Long Island foreclosure rate dips, still higher than nation
Long Island homeowners are gradually emerging from the foreclosure crisis, though they still suffer more distress than the state and nation as a whole, a new report shows.
The share of local homes in foreclosure dropped to 4.87 percent in December, an annual decline of 0.54 percentage points, CoreLogic reported Tuesday.
Across New York State, 3.56 percent of homes are in some stage of foreclosure, compared with 4.1 percent a year earlier, CoreLogic reported.
Nationwide, the foreclosure rate fell 0.3 percentage points year-over-year, to 1.2 percent.
The reasons for the Island’s ongoing housing troubles include the severity of its housing crash, the weakness of the local economic recovery, high property taxes and the devastation caused by superstorm Sandy.
Despite the improvement, Long Island homeowners are “still in the trenches,” with many families at risk of losing their homes, said Carol Yopp, director of counseling at the Long Island Housing Partnership in Hauppauge.
“We’re not really seeing a downturn in the need for assistance,” she said.

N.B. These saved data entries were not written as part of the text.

-- pv_equiv track=rewrite | github.com/Djack1010/tami | cati/py/utils/image.py | legend_of_image
-- ===== SOURCE A (Python) =====
-- def legend_of_image(square_side, smali_dim):
--     """These lines read the number of character of the class and calculate where it begins and ends inside the image"""
--     image_legend = ""
--     first = True
--     end = 0
--     for name in smali_dim:
--         if first:
--             end = smali_dim[name] + 1
--             xe = end % square_side + 1
--             ye = end // square_side + 1
--             image_legend = f"{name} starts: 1x and 1y and ends: {xe}x and {ye}y"
--             first = False
--         else:
--             start = end + 1
--             xs = start % square_side + 1
--             ys = start // square_side + 1
--
--             end = start + smali_dim[name]
--             xe = end % square_side + 1
--             ye = end // square_side + 1
--             image_legend += f"\n{name} starts: {xs}x and {ys}y and ends: {xe}x and {ye}y"
--
--     return image_legend
-- ===== SOURCE B (Python) =====
-- def legend_of_image(square_side, smali_dim):
--     """Closed-form rewrite: every line is computed independently from its
--     index via a per-index sum of the preceding class sizes (no running state)."""
--     names = list(smali_dim)
--     sizes = list(smali_dim.values())
--
--     def coord(v):
--         return f"{v % square_side + 1}x and {v // square_side + 1}y"
--
--     def line(i, name):
--         o = sum(sizes[:i]) + i + 1
--         return (f"{name} starts: {coord(0 if i == 0 else o)}"
--                 f" and ends: {coord(o + sizes[i])}")
--
--     return "\n".join(line(i, name) for i, name in enumerate(names))
-- ===== Notes on version B (the rewrite author's own statement) =====
-- stated objective: alternative
-- what changed: Replaces A's single stateful loop (a running end offset threaded through string concatenation with a first-iteration flag) with a stateless closed-form computation: each line is produced independently from its index, the end offset being recomputed as the sum of the preceding class sizes plus the index, and the lines are joined at the end; Pre_ excludes duplicate-key assoc lists (no Python dict has them) and square_side = 0 with a nonempty dict (ZeroDivisionError).
import Mathlib
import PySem

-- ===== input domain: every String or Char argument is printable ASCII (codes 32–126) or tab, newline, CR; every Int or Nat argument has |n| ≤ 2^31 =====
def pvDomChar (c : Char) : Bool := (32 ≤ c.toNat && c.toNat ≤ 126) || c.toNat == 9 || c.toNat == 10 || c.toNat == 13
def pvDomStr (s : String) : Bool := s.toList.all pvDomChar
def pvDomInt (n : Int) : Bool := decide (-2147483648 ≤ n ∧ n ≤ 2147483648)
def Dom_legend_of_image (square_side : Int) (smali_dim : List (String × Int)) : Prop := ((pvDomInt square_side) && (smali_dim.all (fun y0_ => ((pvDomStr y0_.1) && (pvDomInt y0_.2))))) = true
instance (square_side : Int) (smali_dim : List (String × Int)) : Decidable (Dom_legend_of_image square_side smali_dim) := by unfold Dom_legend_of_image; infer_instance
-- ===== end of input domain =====

-- B replaces A's stateful running-offset loop by a stateless closed form: each line is
-- computed independently from its index via a per-index sum of the preceding class sizes
-- (objective: alternative; B recomputes the prefix sum per line, O(n^2) vs A's O(n)).

-- ===== PORT A =====
-- Python A iterates the dict's keys and looks each key up; the key is always present,
-- so Dict.getD with a dummy default is exact here.
def legend_of_image (square_side : Int) (smali_dim : List (String × Int)) : String :=
  let d : PySem.Dict String Int := PySem.Dict.mk smali_dim
  ((PySem.Dict.keys d).foldl
    (fun (st : String × Bool × Int) (name : String) =>
      if st.2.1 then
        let e := PySem.Dict.getD d name 0 + 1
        let xe := PySem.Int.mod e square_side + 1
        let ye := PySem.Int.floordiv e square_side + 1
        (name ++ " starts: 1x and 1y and ends: " ++ PySem.Int.toStr xe ++ "x and " ++
          PySem.Int.toStr ye ++ "y", false, e)
      else
        let s := st.2.2 + 1
        let xs := PySem.Int.mod s square_side + 1
        let ys := PySem.Int.floordiv s square_side + 1
        let e := s + PySem.Dict.getD d name 0
        let xe := PySem.Int.mod e square_side + 1
        let ye := PySem.Int.floordiv e square_side + 1
        (st.1 ++ ("\n" ++ name ++ " starts: " ++ PySem.Int.toStr xs ++ "x and " ++
          PySem.Int.toStr ys ++ "y and ends: " ++ PySem.Int.toStr xe ++ "x and " ++
          PySem.Int.toStr ye ++ "y"), false, e))
    ("", true, 0)).1

-- ===== PORT B =====
-- helper of Source B: coord(v)
def pvCoord (ss v : Int) : String :=
  PySem.Int.toStr (PySem.Int.mod v ss + 1) ++ "x and " ++
    PySem.Int.toStr (PySem.Int.floordiv v ss + 1) ++ "y"

-- helper of Source B: line(i, name); the index i is always in range of sizes,
-- so pyGetD with a dummy default is exact for Python's sizes[i].
def pvLineB (ss : Int) (sizes : List Int) (i : Int) (name : String) : String :=
  let o := (PySem.List.slice sizes none (some i)).sum + i + 1
  name ++ " starts: " ++ pvCoord ss (if i == 0 then 0 else o) ++
    " and ends: " ++ pvCoord ss (o + PySem.List.pyGetD sizes i 0)

-- Source B: each line is computed independently from its enumerate index; lines joined at the end.
def legend_of_image_alt (square_side : Int) (smali_dim : List (String × Int)) : String :=
  let d : PySem.Dict String Int := PySem.Dict.mk smali_dim
  let names := PySem.Dict.keys d
  let sizes := PySem.Dict.values d
  PySem.Str.join "\n" ((PySem.List.enumerate names 0).map (fun p =>
    pvLineB square_side sizes p.1 p.2))

-- ===== PRECONDITION & SPEC =====
-- Pre_ excludes square_side = 0 with a nonempty dict (Python A raises ZeroDivisionError there) and
-- assoc lists with duplicate keys (a Python dict cannot contain them; on such lists the encoding is ambiguous).
def Pre_legend_of_image (square_side : Int) (smali_dim : List (String × Int)) : Prop :=
  (smali_dim = [] ∨ square_side ≠ 0) ∧ (smali_dim.map Prod.fst).Nodup
instance (square_side : Int) (smali_dim : List (String × Int)) : Decidable (Pre_legend_of_image square_side smali_dim) := by unfold Pre_legend_of_image; infer_instance

def pvWitness_legend_of_image : Int × (List (String × Int)) := (3, [("a", 2), ("b", 5)])

def Spec_legend_of_image (square_side : Int) (smali_dim : List (String × Int)) (out : String) : Prop := out = legend_of_image_alt square_side smali_dim
instance (square_side : Int) (smali_dim : List (String × Int)) (out : String) : Decidable (Spec_legend_of_image square_side smali_dim out) := by unfold Spec_legend_of_image; infer_instance

-- ===== CLAIM (what is proved, stated in full; the proofs are below) =====
def Claim_equal_legend_of_image : Prop := ∀ (square_side : Int) (smali_dim : List (String × Int)), Dom_legend_of_image square_side smali_dim → Pre_legend_of_image square_side smali_dim → Spec_legend_of_image square_side smali_dim (legend_of_image square_side smali_dim)

-- ===== LEMMAS AND PROOFS =====

-- the formatted line of one (name, start, end) triple
def pvLine (ss : Int) (q : String × Int × Int) : String :=
  q.1 ++ " starts: " ++ pvCoord ss q.2.1 ++ " and ends: " ++ pvCoord ss q.2.2

-- A's loop body with the dict lookup replaced by the pair's own value
def pvStepA (ss : Int) (st : String × Bool × Int) (p : String × Int) : String × Bool × Int :=
  if st.2.1 then
    let e := p.2 + 1
    let xe := PySem.Int.mod e ss + 1
    let ye := PySem.Int.floordiv e ss + 1
    (p.1 ++ " starts: 1x and 1y and ends: " ++ PySem.Int.toStr xe ++ "x and " ++
      PySem.Int.toStr ye ++ "y", false, e)
  else
    let s := st.2.2 + 1
    let xs := PySem.Int.mod s ss + 1
    let ys := PySem.Int.floordiv s ss + 1
    let e := s + p.2
    let xe := PySem.Int.mod e ss + 1
    let ye := PySem.Int.floordiv e ss + 1
    (st.1 ++ ("\n" ++ p.1 ++ " starts: " ++ PySem.Int.toStr xs ++ "x and " ++
      PySem.Int.toStr ys ++ "y and ends: " ++ PySem.Int.toStr xe ++ "x and " ++
      PySem.Int.toStr ye ++ "y"), false, e)

def pvTailA (ss : Int) : Int → List (String × Int) → String
  | _, [] => ""
  | e, (n, v) :: rest => ("\n" ++ pvLine ss (n, e + 1, e + 1 + v)) ++ pvTailA ss (e + 1 + v) rest

def pvEndA (e : Int) (l : List (String × Int)) : Int := l.foldl (fun a p => a + 1 + p.2) e

-- A's (name, start, end) table for the non-first entries, from a running end offset
def pvEntries : Int → List (String × Int) → List (String × Int × Int)
  | _, [] => []
  | e, (n, v) :: rest => (n, e + 1, e + 1 + v) :: pvEntries (e + 1 + v) rest

lemma pv_mFirst (r : String) :
    " starts: " ++ (PySem.Int.toStr 1 ++ ("x and " ++
      (PySem.Int.toStr 1 ++ ("y and ends: " ++ r))))
      = " starts: 1x and 1y and ends: " ++ r := by
  simp only [← String.append_assoc]
  congr 1

lemma pv_mod_zero (ss : Int) : PySem.Int.mod 0 ss = 0 := by simp [PySem.Int.mod]
lemma pv_fdiv_zero (ss : Int) : PySem.Int.floordiv 0 ss = 0 := by simp [PySem.Int.floordiv]

-- A's fold over the keys equals the fold of pvStepA over the items, given unique keys
lemma pv_A_items (ss : Int) (l : List (String × Int)) (hn : (l.map Prod.fst).Nodup)
    (init : String × Bool × Int) :
    (PySem.Dict.keys (PySem.Dict.mk l)).foldl
      (fun (st : String × Bool × Int) (name : String) =>
        if st.2.1 then
          let e := PySem.Dict.getD (PySem.Dict.mk l) name 0 + 1
          let xe := PySem.Int.mod e ss + 1
          let ye := PySem.Int.floordiv e ss + 1
          (name ++ " starts: 1x and 1y and ends: " ++ PySem.Int.toStr xe ++ "x and " ++
            PySem.Int.toStr ye ++ "y", false, e)
        else
          let s := st.2.2 + 1
          let xs := PySem.Int.mod s ss + 1
          let ys := PySem.Int.floordiv s ss + 1
          let e := s + PySem.Dict.getD (PySem.Dict.mk l) name 0
          let xe := PySem.Int.mod e ss + 1
          let ye := PySem.Int.floordiv e ss + 1
          (st.1 ++ ("\n" ++ name ++ " starts: " ++ PySem.Int.toStr xs ++ "x and " ++
            PySem.Int.toStr ys ++ "y and ends: " ++ PySem.Int.toStr xe ++ "x and " ++
            PySem.Int.toStr ye ++ "y"), false, e)) init
    = l.foldl (pvStepA ss) init := by
  have hkeys : PySem.Dict.keys (PySem.Dict.mk l) = l.map Prod.fst := rfl
  rw [hkeys, List.foldl_map]
  apply PySem.List.foldl_congr_mem
  intro acc p hp
  have hget : PySem.Dict.getD (PySem.Dict.mk l) p.1 0 = p.2 := by
    have h1 : (p.1, p.2) ∈ (PySem.Dict.mk l).items := by simpa using hp
    have h2 : (PySem.Dict.mk l).keys.Nodup := by simpa using hn
    simp [PySem.Dict.getD, PySem.Dict.get?_of_mem_items _ h1 h2]
  simp only [pvStepA, hget]

lemma pv_A_tail (ss : Int) (rest : List (String × Int)) :
    ∀ (acc : String) (e : Int),
      rest.foldl (pvStepA ss) (acc, false, e)
        = (acc ++ pvTailA ss e rest, false, pvEndA e rest) := by
  induction rest with
  | nil => intro acc e; simp [pvTailA, pvEndA]
  | cons p rs ih =>
    intro acc e
    obtain ⟨n, v⟩ := p
    rw [List.foldl_cons, show pvStepA ss (acc, false, e) (n, v)
        = (acc ++ ("\n" ++ pvLine ss (n, e + 1, e + 1 + v)), false, e + 1 + v) from ?_, ih]
    · simp [pvTailA, pvEndA, String.append_assoc]
    · simp only [pvStepA, pvLine, pvCoord]
      simp [String.append_assoc]

-- sum over take (k+1) splits off the k-th value
lemma pv_take_succ_sum (vals : List Int) (k : ℕ) (v : Int) (rs : List Int)
    (h : vals.drop k = v :: rs) :
    (vals.take (k + 1)).sum = (vals.take k).sum + v := by
  rw [List.take_add, List.sum_append, h]
  simp

-- B's tail lines (index ≥ 1) equal A's table lines
lemma pv_B_tail (ss : Int) (l : List (String × Int)) :
    ∀ (rest : List (String × Int)) (k : ℕ), 1 ≤ k → l.drop k = rest →
      (PySem.List.enumerate (rest.map Prod.fst) (k : Int)).map (fun p =>
          pvLineB ss (PySem.Dict.values (PySem.Dict.mk l)) p.1 p.2)
        = (pvEntries (((l.map Prod.snd).take k).sum + k) rest).map (pvLine ss) := by
  intro rest
  induction rest with
  | nil => intro k _ _; simp [PySem.List.enumerate_nil, pvEntries]
  | cons p rs ih =>
    intro k hk hdrop
    obtain ⟨n, v⟩ := p
    have hvals : (l.map Prod.snd).drop k = v :: rs.map Prod.snd := by
      rw [← List.map_drop, hdrop]; rfl
    have hdrop' : l.drop (k + 1) = rs := by
      rw [← List.tail_drop, hdrop]; rfl
    have hsum := pv_take_succ_sum (l.map Prod.snd) k v (rs.map Prod.snd) hvals
    rw [List.map_cons, PySem.List.enumerate_cons, List.map_cons, pvEntries, List.map_cons]
    congr 1
    · -- head line: index k ≥ 1
      have h0 : ((k : Int) == 0) = false := by
        simp only [beq_eq_false_iff_ne, ne_eq]
        omega
      have hO : (PySem.List.slice (PySem.Dict.values (PySem.Dict.mk l)) none (some (k : Int))).sum
          = ((l.map Prod.snd).take k).sum := by
        rw [PySem.List.slice_to_natCast]
        rfl
      have hG : PySem.List.pyGetD (PySem.Dict.values (PySem.Dict.mk l)) (k : Int) 0 = v := by
        have h := congrArg (fun t => t[0]?) hvals
        simp only [List.getElem?_drop, Nat.add_zero, List.getElem?_cons_zero] at h
        rw [show PySem.Dict.values (PySem.Dict.mk l) = l.map Prod.snd from rfl,
            PySem.List.pyGetD_natCast]
        simp [List.getD, h]
      simp only [pvLineB, h0, Bool.false_eq_true, if_false, hO, hG, pvLine]
    · have hcast : ((k : Int) + 1) = ((k + 1 : ℕ) : Int) := by omega
      rw [hcast, ih (k + 1) (by omega) hdrop']
      congr 2
      rw [hsum]
      push_cast
      ring


lemma pv_join_line (ss : Int) (rest : List (String × Int)) :
    ∀ (x : String × Int × Int) (e : Int),
      PySem.Str.join "\n" ((x :: pvEntries e rest).map (pvLine ss))
        = pvLine ss x ++ pvTailA ss e rest := by
  induction rest with
  | nil =>
    intro x e
    apply String.toList_inj.mp
    simp [PySem.Str.toList_join, PySem.Chars.join_singleton, pvEntries, pvTailA]
  | cons p rs ih =>
    intro x e
    obtain ⟨n, v⟩ := p
    have hj : PySem.Str.join "\n" ((x :: pvEntries e ((n, v) :: rs)).map (pvLine ss))
        = pvLine ss x ++ "\n" ++ PySem.Str.join "\n"
            (((n, e + 1, e + 1 + v) :: pvEntries (e + 1 + v) rs).map (pvLine ss)) := by
      apply String.toList_inj.mp
      simp [PySem.Str.toList_join, pvEntries, PySem.Chars.join_cons_cons]
    rw [hj, ih]
    simp [pvTailA, String.append_assoc]

-- ===== VERDICT (by name: the statement is the Claim_ definition above) =====
theorem legend_of_image_spec : Claim_equal_legend_of_image := by
  intro ss l _ hpre
  unfold Spec_legend_of_image legend_of_image legend_of_image_alt
  simp only
  rw [pv_A_items ss l hpre.2]
  cases l with
  | nil => rfl
  | cons p rest =>
    obtain ⟨n, v⟩ := p
    have hkeys : PySem.Dict.keys (PySem.Dict.mk ((n, v) :: rest)) = n :: rest.map Prod.fst := rfl
    have hhead : pvLineB ss (v :: List.map (fun x => x.2) rest) 0 n
        = pvLine ss (n, 0, v + 1) := by
      simp only [pvLineB, pvLine]
      rw [show ((0 : Int)) = ((0 : ℕ) : Int) from rfl, PySem.List.slice_to_natCast]
      norm_num
      rw [show (1 : Int) + v = v + 1 from by ring]
    have htail := pv_B_tail ss ((n, v) :: rest) rest 1 (le_refl 1) rfl
    norm_num at htail
    rw [List.foldl_cons, show pvStepA ss ("", true, 0) (n, v)
        = (pvLine ss (n, 0, v + 1), false, v + 1) from ?_, pv_A_tail, hkeys,
        PySem.List.enumerate_cons, List.map_cons]
    · simp only
      norm_num
      rw [htail, hhead, ← List.map_cons, pv_join_line]
    · simp only [pvStepA, pvLine, pvCoord]
      rw [pv_mod_zero, pv_fdiv_zero]
      simp [String.append_assoc, pv_mFirst]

The primary reasons homeowners fall behind have changed since the 2007-2009 recession, Yopp said. From 2008 through 2014, many homeowners were saddled with high interest rates or unaffordable mortgage balances. In 2014, with gas prices exceeding $4 a gallon, high fuel costs pushed some families over the edge.
Now, with lower fuel costs and near-record-low interest rates — including rates as low as 2 percent for homeowners who received certain loan modifications — homeowners are more likely to struggle due to a serious illness or loss of a second job, Yopp said.
For one family seeking help at Long Island Housing Partnership, “they can’t get any assistance and there were heart issues, a kidney transplant. . . . The bank can’t do anything, [the homeowners] just don’t have the income” to afford their medical costs and housing payments, Yopp said. “It can be devastating.”
It took lenders an average of 1,010 days to foreclose on homes in New York State during the last three months of 2015, the sixth-longest delay in the country, according to California-based data company RealtyTrac.
CoreLogic tracks data from public records and other sources on about 85 percent of mortgages in the United States.